A contentious Edmonton neighbourhood redevelopment plan is facing delays and division on how to proceed. The City of Edmonton's ambitious Valley Line light rail transit (LRT) project includes a stop in the Holyrood Gardens neighbourhood, located southeast and across the Saskatchewan River from the city's downtown core.
But the planned extent of redevelopment, using the new station as an anchor, is receiving mixed reviews from stakeholders.
A public hearing about the Holyrood Gardens redevelopment will now take place in November, after the Edmonton municipal election in October. The hearing was originally scheduled for Sept. 11 but Edmonton City Council was unable to devote substantial discussion time to the issue and instead decided to move it forward.
But fundamental issues remain, including push-and-pull on the potential size of several highrises that are slated for construction by the new Valley Line LRT station.
"The frustration is that this community wanted this line developed and there was an expectation of density, but somewhere along the line the scale of the proposal diverged," said Edmonton city councillor Ben Henderson.
"There is pressure to densify. We have the station there and we need to get more around the station, but we don't need to go from one extreme to the other. If we do densification as carelessly as we've done sprawl, we may end up with neighbourhoods no one wants to live in anymore."
Holyrood Community League civics director Dave Sutherland echoed concerns that the push for development was a case of too much, too soon.
"Holyrood is primarily a neighbourhood of single-family homes with a handful of low-rise apartments (three to five storeys). The Valley Line LRT station that will be built adjacent to our community is not a full-fledged station, but a 'neighbourhood stop' that is little more than shelters and curbside boarding," Sutherland said via email.
"We want a development that reflects these factors by offering a more 'gentle density,' and helps fulfill the 'missing middle' of up to six storeys that many cities are looking for, Edmonton included."
Despite the proposed reconfiguration of the neighbourhood with the LRT station as a focal point, Henderson expressed reservations that traffic flow in and out of Holyrood Gardens would suffer due to redevelopment.

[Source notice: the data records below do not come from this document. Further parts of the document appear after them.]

-- sumC is invariant under an injective relabelling of the elements
lemma sumC_map_inj {α β : Type} [BEq α] [LawfulBEq α] [BEq β] [LawfulBEq β]
    (g : α → β) (l : List α) (hinj : ∀ a ∈ l, ∀ b ∈ l, g a = g b → a = b) :
    sumC (l.map g) = sumC l := by
  unfold sumC
  have step1 : ((PySem.Set.ofList (l.map g)).map (fun k => pvC ((l.map g).count k : Int))).sum
      = (((PySem.Set.ofList l).map g).map (fun k => pvC ((l.map g).count k : Int))).sum := by
    apply sum_map_congr_mem
    · exact PySem.Set.nodup_ofList _
    · refine List.Nodup.map_on ?_ (PySem.Set.nodup_ofList l)
      intro a ha b hb hab
      exact hinj a ((PySem.Set.mem_ofList l a).mp ha) b ((PySem.Set.mem_ofList l b).mp hb) hab
    · intro k
      rw [PySem.Set.mem_ofList, List.mem_map, List.mem_map]
      constructor
      · rintro ⟨a, ha, rfl⟩
        exact ⟨a, (PySem.Set.mem_ofList l a).mpr ha, rfl⟩
      · rintro ⟨a, ha, rfl⟩
        exact ⟨a, (PySem.Set.mem_ofList l a).mp ha, rfl⟩
    · intro k _
      rfl
  rw [step1, List.map_map]
  refine congrArg List.sum (List.map_congr_left ?_)
  intro a ha
  have hal : a ∈ l := (PySem.Set.mem_ofList l a).mp ha
  simp only [Function.comp_apply]
  congr 1
  exact_mod_cast count_map_inj g l a (fun b hb hgb => hinj b hb a hal hgb)

lemma vstates_head (f : List Int) (cs : List Char) :
    vstates f cs = f :: (vstates f cs).tail := by cases cs <;> rfl

lemma pyAStep_some (f : List Int) (d : PySem.Dict String Int) (c : Char)
    (hf : vgood f) (hc : 38 ≤ c.toNat ∧ c.toNat ≤ 57) :
    pyAStep (some (d, f)) c =
      some (d.insert (generate_dict_key (vstep f c))
              (d.getD (generate_dict_key (vstep f c)) 0 + 1), vstep f c) := by
  simp only [pyAStep, pyGet?_bridge f c hf.1 hc, pySetD_bridge f c _ hf.1 hc]
  rw [show f.set (vpos c) (PySem.Int.mod (f.getD (vpos c) 0 + 1) 2) = vstep f c from rfl]
  by_cases hcont : d.contains (generate_dict_key (vstep f c)) = true
  · rw [if_pos hcont]
  · rw [if_neg hcont,
      PySem.Dict.getD_of_not_contains d 0 (Bool.not_eq_true _ ▸ hcont : _ = false)]
    norm_num

lemma A_loop (cs : List Char) : ∀ (f : List Int) (d : PySem.Dict String Int),
    vgood f → (∀ c ∈ cs, 38 ≤ c.toNat ∧ c.toNat ≤ 57) →
    cs.foldl pyAStep (some (d, f)) =
      some (((vstates f cs).tail.map generate_dict_key).foldl
              (fun d k => d.insert k (d.getD k 0 + 1)) d,
            cs.foldl vstep f) := by
  induction cs with
  | nil => intro f d _ _; simp [vstates]
  | cons c cs ih =>
    intro f d hf hcs
    rw [List.foldl_cons, pyAStep_some f d c hf (hcs c List.mem_cons_self),
      ih (vstep f c) _ (vgood_vstep f c hf) (fun x hx => hcs x (List.mem_cons_of_mem _ hx))]
    simp only [vstates, List.tail_cons]
    conv_rhs => rw [vstates_head (vstep f c) cs]
    simp

lemma dictOf_getD {k : Type} [BEq k] [LawfulBEq k] (ks : List k) (v : k) :
    (dictOf ks).getD v 0 = (ks.count v : Int) := by
  unfold dictOf
  rw [PySem.Dict.getD_foldl_insert_add_one]
  simp [PySem.Dict.getD_empty]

"The previous owners had worked out a transport plan that made sense, but the trouble is they lost the land, and what is being proposed right now, I'm not sure it acts the same way," Henderson said.
"I usually don't worry about traffic, but in this case we might be creating a nightmare scenario which needs to be addressed. If you can't get past the tracks, traffic backs up through the neighbourhood, past the school and senior centre."
Sutherland noted community reaction to the public hearing delay was mixed and with an upcoming municipal election, council's direction on the project could change.
"The reasons for the delay — a last-minute issue with drainage rights-of-way that needed immediate attention — were frustrating to us because it is evidence that backs up our claim that the proposal has been rushed," Sutherland said. "We've felt that this proposal has been rushed from the beginning, so the additional time will hopefully allow all stakeholders to re-engage and hopefully see some more revisions before it goes back to council for approval."
There are positive aspects to the development, Sutherland said, including an improvement over the current housing stock.
"The existing townhouses on the site must go; they were not built to last as long as they have and are in bad shape and are frankly a visual blight right now," Sutherland said.
Retail space proposed by the developer also holds potential, he said, and "additional density on the doorstep of an LRT stop will help the city get a return on this infrastructure investment."
Calls by the Journal of Commerce to Regency Developments were not returned by press deadline.